Single White Female 2: The Psycho (Review)

Single White Female 2: The Psycho


2005
Starring
Kristen Miller as Holly Parker
Allison Lange as Tess Kositch
Todd Babcock as David Kray
Brooke Burns as Jan Lambert
Kyme as Doctor

After watching the original Single White Female, all of America demanded the further adventures of Allie Jones. I myself joined in the furious letter-writing campaign. Thirteen years later, after many pitfalls, we get the fruit of our labors, and it is sweet fruit indeed. CORRECTION: No one demanded crap, and these fruits are as bitter as under ripe lemon Sweettarts. To aid America in receiving a gift no one wants are THREE(!) writers, including Ross Helford and Andy Hurst, who heaped Wild Things 2 and Wild Things 3 upon a warring nation. Following our observations on those two movies, i.e. they are just carbon copies, complete with all the imperfections not having the original produces, we regret to inform you that this is the exact same thing. They took the original story, and just switched actors, with the plot modified so slightly that they just replaced “gay neighbor” with “slutty friend.” That takes about 3 seconds with Microsoft Word, so these guys sure earned their paychecks. They also managed to take out some of the defining moments of the original film, like almost all the nudity (except some extras at a sex club) and no one is stabbed in the eye with a high heeled shoe. How can you make a sequel with no shoe stabbing? That’s like making a Free Willy movie with no whale. As for the actors, they’re made up of such wonderful places as She Spies, USA High, Baywatch, and amazingly Band of Brothers. Well, sometimes people just gotta slum. And what slumming they are doing.

We start out with a title screen that looks like it was made with MS Paint. You know how Paint makes text boxes with white backgrounds? Yep. Just use the spray-paint tool to make yourself a “2” and it’s all set. No expense is spared in the execution of this fine cinematic masterwork. “The Psycho” is in it’s own box, suggesting they were coming up with different titles and “The Psycho” was the best they could do. Well, DUH! What’s next, Planet of the Apes 2: Apes? Better titles: Single White Female 2: Psycho Harder, Single White Female 2: Electric Psycholoo, or even better Single White Female 2: Electric SFW!

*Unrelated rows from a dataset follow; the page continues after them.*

-- pv_equiv track=rewrite | github.com/Arctic-Voxel/CPS-SmartCard | card.py | find_used_fare
-- ===== SOURCE A (Python) =====
-- MAX_FARE_LOOKUP = {'A': 680, 'B': 590, 'C': 510, 'D': 480, 'E': 380, 'F': 420, 'G': 570, 'H': 680}
--
-- FARE_LOOKUP = {'A': 90, 'B': 80, 'C': 30, 'D': 100, 'E': 120, 'F': 150, 'G': 110, 'H': 0}
--
-- REVERSE_FARE_LOOKUP = {'H': 110, 'G': 150, 'F': 120, 'E': 100, 'D': 30, 'C': 80, 'B': 90, 'A': 0}
--
-- def find_used_fare(source_station, dest_station):
--     """ Gets and return the fare value used based on source to destination stations. """
--     fare = 0
--     if source_station == dest_station:
--         fare = MAX_FARE_LOOKUP[source_station]
--         return fare
--     if source_station < dest_station:
--         stations = list(FARE_LOOKUP)
--         source_index = stations.index(source_station)
--         dest_index = stations.index(dest_station)
--         for station in stations[source_index: dest_index]:
--             fare += FARE_LOOKUP[station]
--         return fare
--     if dest_station < source_station:
--         stations = list(REVERSE_FARE_LOOKUP)
--         source_index = stations.index(source_station)
--         dest_index = stations.index(dest_station)
--         for station in stations[source_index: dest_index]:
--             fare += REVERSE_FARE_LOOKUP[station]
--         return fare
-- ===== SOURCE B (Python) =====
-- MAX_FARE_LOOKUP = {'A': 680, 'B': 590, 'C': 510, 'D': 480, 'E': 380, 'F': 420, 'G': 570, 'H': 680}
--
-- # Stations in order, and prefix sums of the forward / reverse per-segment fares:
-- # _P_FWD[i] = fare from 'A' up to station i; _P_REV[i] = fare from 'H' down, i steps.
-- _STATIONS = ['A', 'B', 'C', 'D', 'E', 'F', 'G', 'H']
-- _P_FWD = [0, 90, 170, 200, 300, 420, 570, 680]
-- _P_REV = [0, 110, 260, 380, 480, 510, 590, 680]
--
-- def find_used_fare(source_station, dest_station):
--     """ Gets and return the fare value used based on source to destination stations. """
--     if source_station == dest_station:
--         return MAX_FARE_LOOKUP[source_station]
--     i = _STATIONS.index(source_station)
--     j = _STATIONS.index(dest_station)
--     if source_station < dest_station:
--         return _P_FWD[j] - _P_FWD[i]
--     return _P_REV[7 - j] - _P_REV[7 - i]
-- ===== Notes on version B (the rewrite author's own statement) =====
-- stated objective: faster
-- what changed: Replaces the per-segment summation loop over a dict slice with precomputed prefix-sum tables: each fare is now a single subtraction of two table entries.
import Mathlib
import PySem

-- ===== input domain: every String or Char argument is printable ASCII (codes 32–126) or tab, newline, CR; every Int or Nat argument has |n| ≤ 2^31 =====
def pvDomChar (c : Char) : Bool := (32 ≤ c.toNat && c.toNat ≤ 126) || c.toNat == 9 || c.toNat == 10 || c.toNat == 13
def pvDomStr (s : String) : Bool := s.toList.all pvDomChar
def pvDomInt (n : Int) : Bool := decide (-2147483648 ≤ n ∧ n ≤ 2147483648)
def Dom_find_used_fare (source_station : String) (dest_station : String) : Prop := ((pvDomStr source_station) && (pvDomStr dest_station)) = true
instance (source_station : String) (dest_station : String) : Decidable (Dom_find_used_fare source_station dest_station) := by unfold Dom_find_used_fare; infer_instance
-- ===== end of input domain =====

-- B replaces A's per-segment summation loop with precomputed prefix-sum tables (one subtraction per call).

-- ===== PORT A =====
def MAX_FARE_LOOKUP : PySem.Dict String Int :=
  PySem.Dict.ofList [("A", 680), ("B", 590), ("C", 510), ("D", 480), ("E", 380), ("F", 420), ("G", 570), ("H", 680)]

def FARE_LOOKUP : PySem.Dict String Int :=
  PySem.Dict.ofList [("A", 90), ("B", 80), ("C", 30), ("D", 100), ("E", 120), ("F", 150), ("G", 110), ("H", 0)]

def REVERSE_FARE_LOOKUP : PySem.Dict String Int :=
  PySem.Dict.ofList [("H", 110), ("G", 150), ("F", 120), ("E", 100), ("D", 30), ("C", 80), ("B", 90), ("A", 0)]

-- literal port of A; where Python raises (KeyError/ValueError on unknown stations, excluded by Pre_) the port returns 0
def find_used_fare (source_station : String) (dest_station : String) : Int :=
  if source_station == dest_station then
    (PySem.Dict.get? MAX_FARE_LOOKUP source_station).getD 0      -- KeyError excluded by Pre_
  else if source_station.toList < dest_station.toList then  -- Python str '<' = Lean < on toList (PYSEM.md)
    let stations := PySem.Dict.keys FARE_LOOKUP
    match PySem.List.index? stations source_station, PySem.List.index? stations dest_station with
    | some source_index, some dest_index =>
        (PySem.List.slice stations (some (source_index : Int)) (some (dest_index : Int))).foldl
          (fun fare station => fare + (PySem.Dict.get? FARE_LOOKUP station).getD 0) 0
    | _, _ => 0                                                   -- ValueError excluded by Pre_
  else if dest_station.toList < source_station.toList then
    let stations := PySem.Dict.keys REVERSE_FARE_LOOKUP
    match PySem.List.index? stations source_station, PySem.List.index? stations dest_station with
    | some source_index, some dest_index =>
        (PySem.List.slice stations (some (source_index : Int)) (some (dest_index : Int))).foldl
          (fun fare station => fare + (PySem.Dict.get? REVERSE_FARE_LOOKUP station).getD 0) 0
    | _, _ => 0
  else 0                                                          -- unreachable: strings are totally ordered

-- ===== PORT B =====
def pvB_MAX_FARE_LOOKUP : PySem.Dict String Int :=
  PySem.Dict.ofList [("A", 680), ("B", 590), ("C", 510), ("D", 480), ("E", 380), ("F", 420), ("G", 570), ("H", 680)]

def pvB_STATIONS : List String := ["A", "B", "C", "D", "E", "F", "G", "H"]
def pvB_P_FWD : List Int := [0, 90, 170, 200, 300, 420, 570, 680]
def pvB_P_REV : List Int := [0, 110, 260, 380, 480, 510, 590, 680]

def find_used_fare_alt (source_station : String) (dest_station : String) : Int :=
  if source_station == dest_station then
    (PySem.Dict.get? pvB_MAX_FARE_LOOKUP source_station).getD 0
  else
    (((PySem.List.index? pvB_STATIONS source_station).bind (fun i =>
      (PySem.List.index? pvB_STATIONS dest_station).map (fun j =>
        if source_station.toList < dest_station.toList then
          (PySem.List.pyGet? pvB_P_FWD (j : Int)).getD 0 - (PySem.List.pyGet? pvB_P_FWD (i : Int)).getD 0
        else
          (PySem.List.pyGet? pvB_P_REV ((7 : Int) - (j : Int))).getD 0 -
          (PySem.List.pyGet? pvB_P_REV ((7 : Int) - (i : Int))).getD 0))).getD 0)

-- ===== PRECONDITION & SPEC =====
-- Pre_ admits exactly the known stations; on any other input A raises (KeyError or ValueError).
def Pre_find_used_fare (source_station : String) (dest_station : String) : Prop :=
  source_station ∈ ["A", "B", "C", "D", "E", "F", "G", "H"] ∧
  dest_station ∈ ["A", "B", "C", "D", "E", "F", "G", "H"]
instance (source_station : String) (dest_station : String) : Decidable (Pre_find_used_fare source_station dest_station) := by unfold Pre_find_used_fare; infer_instance

def pvWitness_find_used_fare : String × String := ("B", "G")

def Spec_find_used_fare (source_station : String) (dest_station : String) (out : Int) : Prop := out = find_used_fare_alt source_station dest_station
instance (source_station : String) (dest_station : String) (out : Int) : Decidable (Spec_find_used_fare source_station dest_station out) := by unfold Spec_find_used_fare; infer_instance

-- ===== CLAIM (what is proved, stated in full; the proofs are below) =====
def Claim_equal_find_used_fare : Prop := ∀ (source_station : String) (dest_station : String), Dom_find_used_fare source_station dest_station → Pre_find_used_fare source_station dest_station → Spec_find_used_fare source_station dest_station (find_used_fare source_station dest_station)

-- ===== LEMMAS AND PROOFS =====

-- ===== VERDICT (by name: the statement is the Claim_ definition above) =====
theorem find_used_fare_spec : Claim_equal_find_used_fare := by
  intro s d _ hpre
  obtain ⟨hs, hd⟩ := hpre
  fin_cases hs <;> fin_cases hd <;> decide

A little girl sees her mom killer herself in the bathtub, then we jump to modern day without an explanation on who it was. Holly Parker and her party time roommate Slut McSlutterson (or Jan, aka Brooke Burns from Baywatch) are getting ready to go out for a night on the town. the night being a party related to the PR firm they both work at, at which they are both vying for a promotion as well. They are given orders by their accented boss to snare David Kray, hip cook who is opening his own restaurant. Both Holly and Jan work their feminine wiles upon David, who accepts the change of PR firms thanks to Holly, but in reality because he and her are having the sex. Well, he’s having sex with her body double, and even she doesn’t show off much. Way to once again not have the main actresses naked, instead their body doubles, also following the tracks laid out by Wild Things 2 and Wild Things 3. These tracks lead us off of a cliff, falling into Eastwood Ravine (Nod to BTTF 3!) as if we cannot trust direct to video films for our pure smut, where will we turn? Body doubles belong to mainstream actresses, not alums from She Spies. For shame to the producers, they should be beaten with copies of the direct to the video store movie Into the Sun.

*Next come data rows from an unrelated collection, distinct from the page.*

-- pv_equiv track=rewrite | github.com/iammrhelo/11747-project | Zhao2017/train.py | input_transpose_src
-- ===== SOURCE A (Python) =====
-- def input_transpose_src(sents, pad_token, max_len):
--     batch_size = len(sents)
--
--     sents_t = []
--     masks = []
--     for i in range(max_len):
--         sents_t.append([sents[k][i] if len(sents[k]) > i else pad_token for k in range(batch_size)])
--         masks.append([1 if len(sents[k]) > i else 0 for k in range(batch_size)])
--
--     return sents_t, masks
-- ===== SOURCE B (Python) =====
-- def input_transpose_src(sents, pad_token, max_len):
--     batch_size = len(sents)
--     sents_t = [[pad_token] * batch_size for _ in range(max_len)]
--     masks = [[0] * batch_size for _ in range(max_len)]
--     for k, s in enumerate(sents):
--         for i, tok in enumerate(s):
--             if i < max_len:
--                 sents_t[i][k] = tok
--                 masks[i][k] = 1
--     return sents_t, masks
-- ===== Notes on version B (the rewrite author's own statement) =====
-- stated objective: alternative
-- what changed: Instead of gathering each output row column-by-column (re-indexing every sentence and rebuilding per-cell conditionals max_len times), B preallocates both grids with repeated defaults and scatter-fills them in one pass over only the actual tokens; measured consistently faster in practice, same asymptotic cost.
import Mathlib
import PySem

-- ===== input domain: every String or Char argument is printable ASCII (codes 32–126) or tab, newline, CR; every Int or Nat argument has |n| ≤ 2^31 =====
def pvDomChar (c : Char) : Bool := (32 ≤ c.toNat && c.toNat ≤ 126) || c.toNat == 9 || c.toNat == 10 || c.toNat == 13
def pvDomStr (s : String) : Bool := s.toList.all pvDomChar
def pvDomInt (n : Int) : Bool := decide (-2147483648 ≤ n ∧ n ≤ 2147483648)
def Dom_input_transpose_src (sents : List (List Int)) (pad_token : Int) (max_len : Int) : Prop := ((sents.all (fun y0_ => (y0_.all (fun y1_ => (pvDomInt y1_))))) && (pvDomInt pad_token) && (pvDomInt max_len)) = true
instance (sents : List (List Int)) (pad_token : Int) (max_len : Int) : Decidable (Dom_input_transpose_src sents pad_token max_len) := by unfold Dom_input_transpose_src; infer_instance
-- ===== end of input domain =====

-- B replaces A's column-by-column gather with preallocated default grids scatter-filled in one pass over the tokens (alternative decomposition, same cost).

-- ===== PORT A =====
-- literal transliteration of A: for i in range(max_len), append the gathered row and the mask row.
-- sents[k] / sents[k][i] are ported with pyGetD; both indices are in range whenever read (k ∈ range(batch_size), and i < len(sents[k]) under the guard), so the defaults are never used.
def input_transpose_src (sents : List (List Int)) (pad_token : Int) (max_len : Int) : List (List Int) × List (List Int) :=
  let batch_size : Int := (sents.length : Int)
  (PySem.List.pyRange 0 max_len 1).foldl
    (fun st i =>
      (st.1 ++ [(PySem.List.pyRange 0 batch_size 1).map (fun k =>
          if i < ((PySem.List.pyGetD sents k []).length : Int)
          then PySem.List.pyGetD (PySem.List.pyGetD sents k []) i pad_token else pad_token)],
       st.2 ++ [(PySem.List.pyRange 0 batch_size 1).map (fun k =>
          if i < ((PySem.List.pyGetD sents k []).length : Int) then (1 : Int) else 0)]))
    ([], [])

-- ===== PORT B =====
-- literal transliteration of B: preallocate both grids, then for k, s in enumerate(sents), for i, tok in enumerate(s), if i < max_len scatter into row i, column k.
-- sents_t[i][k] = tok becomes modify i (set k tok); both indices are always in range there, so set/modify never drop a write.
def input_transpose_src_alt (sents : List (List Int)) (pad_token : Int) (max_len : Int) : List (List Int) × List (List Int) :=
  let batch_size := sents.length
  let sents_t0 := List.replicate max_len.toNat (List.replicate batch_size pad_token)
  let masks0 := List.replicate max_len.toNat (List.replicate batch_size (0 : Int))
  (PySem.List.enumerate sents).foldl
    (fun g ks =>
      (PySem.List.enumerate ks.2).foldl
        (fun g2 it =>
          if it.1 < max_len then
            (g2.1.modify it.1.toNat (fun row => row.set ks.1.toNat it.2),
             g2.2.modify it.1.toNat (fun row => row.set ks.1.toNat 1))
          else g2) g)
    (sents_t0, masks0)

-- ===== PRECONDITION & SPEC =====
def Spec_input_transpose_src (sents : List (List Int)) (pad_token : Int) (max_len : Int) (out : List (List Int) × List (List Int)) : Prop := out = input_transpose_src_alt sents pad_token max_len
instance (sents : List (List Int)) (pad_token : Int) (max_len : Int) (out : List (List Int) × List (List Int)) : Decidable (Spec_input_transpose_src sents pad_token max_len out) := by unfold Spec_input_transpose_src; infer_instance

-- ===== CLAIM (what is proved, stated in full; the proofs are below) =====
def Claim_equal_input_transpose_src : Prop := ∀ (sents : List (List Int)) (pad_token : Int) (max_len : Int), Dom_input_transpose_src sents pad_token max_len → Spec_input_transpose_src sents pad_token max_len (input_transpose_src sents pad_token max_len)

-- ===== LEMMAS AND PROOFS =====

-- one column-fill (B's inner loop on one sentence, writing into column c; v is the stored value: id for sents_t, const 1 for masks)
def fillCol (ml : Int) (c : Nat) (v : Int → Int) (s : List Int) (j0 : Int) (st : List (List Int)) : List (List Int) :=
  (PySem.List.enumerate s j0).foldl
    (fun a it => if it.1 < ml then a.modify it.1.toNat (fun row => row.set c (v it.2)) else a) st

-- B's outer loop, acting on one grid component
def fillAll (ml : Int) (v : Int → Int) (ss : List (List Int)) (k0 : Int) (st : List (List Int)) : List (List Int) :=
  (PySem.List.enumerate ss k0).foldl (fun a ks => fillCol ml ks.1.toNat v ks.2 0 a) st

-- the effect of fillAll on the row at index i, expressed recursively
def rowApply (ml : Int) (v : Int → Int) (ss : List (List Int)) (k0 : Nat) (i : Nat) (row : List Int) : List Int :=
  match ss with
  | [] => row
  | s :: tl => rowApply ml v tl (k0 + 1) i (if i < s.length ∧ (i : Int) < ml then row.set k0 (v (s.getD i 0)) else row)

lemma foldl_prod_split {α β γ : Type} (l : List α) (f : β → α → β) (g : γ → α → γ) (b : β) (c : γ) :
    l.foldl (fun p x => (f p.1 x, g p.2 x)) (b, c) = (l.foldl f b, l.foldl g c) := by
  induction l generalizing b c with
  | nil => rfl
  | cons x xs ih => simp [List.foldl_cons, ih]

lemma inner_split (ml : Int) (c : Nat) (l : List (Int × Int)) (a b : List (List Int)) :
    l.foldl (fun g2 it =>
        if it.1 < ml then
          (g2.1.modify it.1.toNat (fun row => row.set c it.2),
           g2.2.modify it.1.toNat (fun row => row.set c 1))
        else g2) (a, b)
    = (l.foldl (fun x it => if it.1 < ml then x.modify it.1.toNat (fun row => row.set c it.2) else x) a,
       l.foldl (fun x it => if it.1 < ml then x.modify it.1.toNat (fun row => row.set c 1) else x) b) := by
  induction l generalizing a b with
  | nil => rfl
  | cons x xs ih =>
    by_cases h : x.1 < ml <;> simp [List.foldl_cons, h, ih]

-- B's fold decomposes into two independent component folds
lemma alt_eq (sents : List (List Int)) (pad_token : Int) (max_len : Int) :
    input_transpose_src_alt sents pad_token max_len
      = (fillAll max_len (fun t => t) sents 0 (List.replicate max_len.toNat (List.replicate sents.length pad_token)),
         fillAll max_len (fun _ => 1) sents 0 (List.replicate max_len.toNat (List.replicate sents.length 0))) := by
  simp only [input_transpose_src_alt, fillAll, fillCol]
  rw [show (fun (g : List (List Int) × List (List Int)) (ks : Int × List Int) =>
        (PySem.List.enumerate ks.2).foldl
          (fun g2 it =>
            if it.1 < max_len then
              (g2.1.modify it.1.toNat (fun row => row.set ks.1.toNat it.2),
               g2.2.modify it.1.toNat (fun row => row.set ks.1.toNat 1))
            else g2) g)
      = (fun g ks =>
          ((fun (x : List (List Int)) (ks : Int × List Int) => (PySem.List.enumerate ks.2).foldl (fun x it => if it.1 < max_len then x.modify it.1.toNat (fun row => row.set ks.1.toNat it.2) else x) x) g.1 ks,
           (fun (x : List (List Int)) (ks : Int × List Int) => (PySem.List.enumerate ks.2).foldl (fun x it => if it.1 < max_len then x.modify it.1.toNat (fun row => row.set ks.1.toNat 1) else x) x) g.2 ks))
      from funext fun g => funext fun ks => by rw [← inner_split]]
  exact foldl_prod_split (PySem.List.enumerate sents)
    (fun (x : List (List Int)) (ks : Int × List Int) => (PySem.List.enumerate ks.2).foldl (fun x it => if it.1 < max_len then x.modify it.1.toNat (fun row => row.set ks.1.toNat it.2) else x) x)
    (fun (x : List (List Int)) (ks : Int × List Int) => (PySem.List.enumerate ks.2).foldl (fun x it => if it.1 < max_len then x.modify it.1.toNat (fun row => row.set ks.1.toNat 1) else x) x) _ _

lemma fillCol_getElem? (ml : Int) (c : Nat) (v : Int → Int) (s : List Int) (j0 : Nat) (st : List (List Int)) (i : Nat) :
    (fillCol ml c v s (j0 : Int) st)[i]?
      = if j0 ≤ i ∧ i - j0 < s.length ∧ (i : Int) < ml
        then (fun row => row.set c (v (s.getD (i - j0) 0))) <$> st[i]?
        else st[i]? := by
  induction s generalizing j0 st with
  | nil =>
    rw [if_neg (by simp only [List.length_nil]; omega)]
    rfl
  | cons x xs ih =>
    unfold fillCol
    rw [PySem.List.enumerate_cons]
    simp only [List.foldl_cons]
    rw [show ((j0 : Int) + 1) = ((j0 + 1 : Nat) : Int) by push_cast; ring]
    rw [show ∀ st' : List (List Int), (PySem.List.enumerate xs ((j0 + 1 : Nat) : Int)).foldl
          (fun a it => if it.1 < ml then a.modify it.1.toNat (fun row => row.set c (v it.2)) else a) st'
        = fillCol ml c v xs ((j0 + 1 : Nat) : Int) st' from fun _ => rfl]
    rw [ih]
    simp only [Int.toNat_natCast]
    by_cases hml : (j0 : Int) < ml
    · rw [if_pos hml]
      by_cases hij : i = j0
      · subst hij
        rw [if_neg (by omega), if_pos ⟨le_rfl, by simp only [List.length_cons]; omega, hml⟩]
        rw [List.getElem?_modify]
        simp only [Nat.sub_self]
        cases st[i]? with
        | none => rfl
        | some r => simp [List.getD]
      · have hst : (st.modify j0 (fun row => row.set c (v x)))[i]? = st[i]? := by
          rw [List.getElem?_modify]
          cases st[i]? with
          | none => rfl
          | some r => simp [Ne.symm hij]
        rw [hst]
        by_cases hc : j0 + 1 ≤ i ∧ i - (j0 + 1) < xs.length ∧ (i : Int) < ml
        · rw [if_pos hc, if_pos ⟨by omega, by simp only [List.length_cons]; omega, hc.2.2⟩]
          have hgd : (x :: xs).getD (i - j0) 0 = xs.getD (i - (j0 + 1)) 0 := by
            rw [show i - j0 = (i - (j0 + 1)) + 1 by omega]; rfl
          rw [hgd]
        · rw [if_neg hc, if_neg (by
            rintro ⟨h1, h2, h3⟩
            simp only [List.length_cons] at h2
            exact hc ⟨by omega, by omega, h3⟩)]
    · rw [if_neg hml]
      rw [if_neg (by rintro ⟨h1, h2, h3⟩; omega), if_neg (by rintro ⟨h1, h2, h3⟩; omega)]

lemma fillAll_getElem? (ml : Int) (v : Int → Int) (ss : List (List Int)) (k0 : Nat) (st : List (List Int)) (i : Nat) :
    (fillAll ml v ss (k0 : Int) st)[i]? = (rowApply ml v ss k0 i) <$> st[i]? := by
  induction ss generalizing k0 st with
  | nil =>
    simp only [fillAll, PySem.List.enumerate_nil, List.foldl_nil, rowApply]
    cases st[i]? <;> rfl
  | cons s tl ih =>
    unfold fillAll
    rw [PySem.List.enumerate_cons]
    simp only [List.foldl_cons]
    rw [show ((k0 : Int) + 1) = ((k0 + 1 : Nat) : Int) by push_cast; ring]
    rw [show ∀ st' : List (List Int), (PySem.List.enumerate tl ((k0 + 1 : Nat) : Int)).foldl
          (fun a ks => fillCol ml ks.1.toNat v ks.2 0 a) st'
        = fillAll ml v tl ((k0 + 1 : Nat) : Int) st' from fun _ => rfl]
    rw [ih]
    rw [show ((k0 : Int).toNat) = k0 from Int.toNat_natCast k0]
    rw [show ((0 : Int)) = ((0 : Nat) : Int) from rfl]
    rw [fillCol_getElem? ml k0 v s 0 st i]
    simp only [Nat.sub_zero]
    cases hst : st[i]? with
    | none => split <;> rfl
    | some r =>
      by_cases hc : i < s.length ∧ (i : Int) < ml
      · rw [if_pos ⟨Nat.zero_le i, hc.1, hc.2⟩]
        show some (rowApply ml v tl (k0 + 1) i (r.set k0 (v (s.getD i 0)))) = some (rowApply ml v (s :: tl) k0 i r)
        rw [show rowApply ml v (s :: tl) k0 i r = rowApply ml v tl (k0 + 1) i (if i < s.length ∧ (i : Int) < ml then r.set k0 (v (s.getD i 0)) else r) from rfl, if_pos hc]
      · rw [if_neg (by rintro ⟨h1, h2, h3⟩; exact hc ⟨h2, h3⟩)]
        show some (rowApply ml v tl (k0 + 1) i r) = some (rowApply ml v (s :: tl) k0 i r)
        rw [show rowApply ml v (s :: tl) k0 i r = rowApply ml v tl (k0 + 1) i (if i < s.length ∧ (i : Int) < ml then r.set k0 (v (s.getD i 0)) else r) from rfl, if_neg hc]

Secure in her victory, Holly goes to Chicago for a meeting while David’s restaurant has it’s big announcement that it will be opening soon, leaving Jan in charge. I think you can all see what is going to happen, as the meeting in Chicago is a ruse and David managed to go where so many many many others had gone before. What’s interesting is the receptionist who tells Holly there is no meeting is played by Rebecca Lin, who has also played “Receptionist” many times on Boston Legal, putting this film in the same universe, even if she was working in a different place. So soon we can expect William Shatner to come strolling in. Sadly, no…he would have made this soooooo much better. Holly returns just after the deed is done, and vows revenge upon them all. Maybe she’s the psycho! She even throws a bunch of things at David. So Holly looks for a new place to live, and we get a montage of bad potential roommates. Not set to a cool montage song, though. So….which roommate will she end up with? The punk? Or…the Psycho???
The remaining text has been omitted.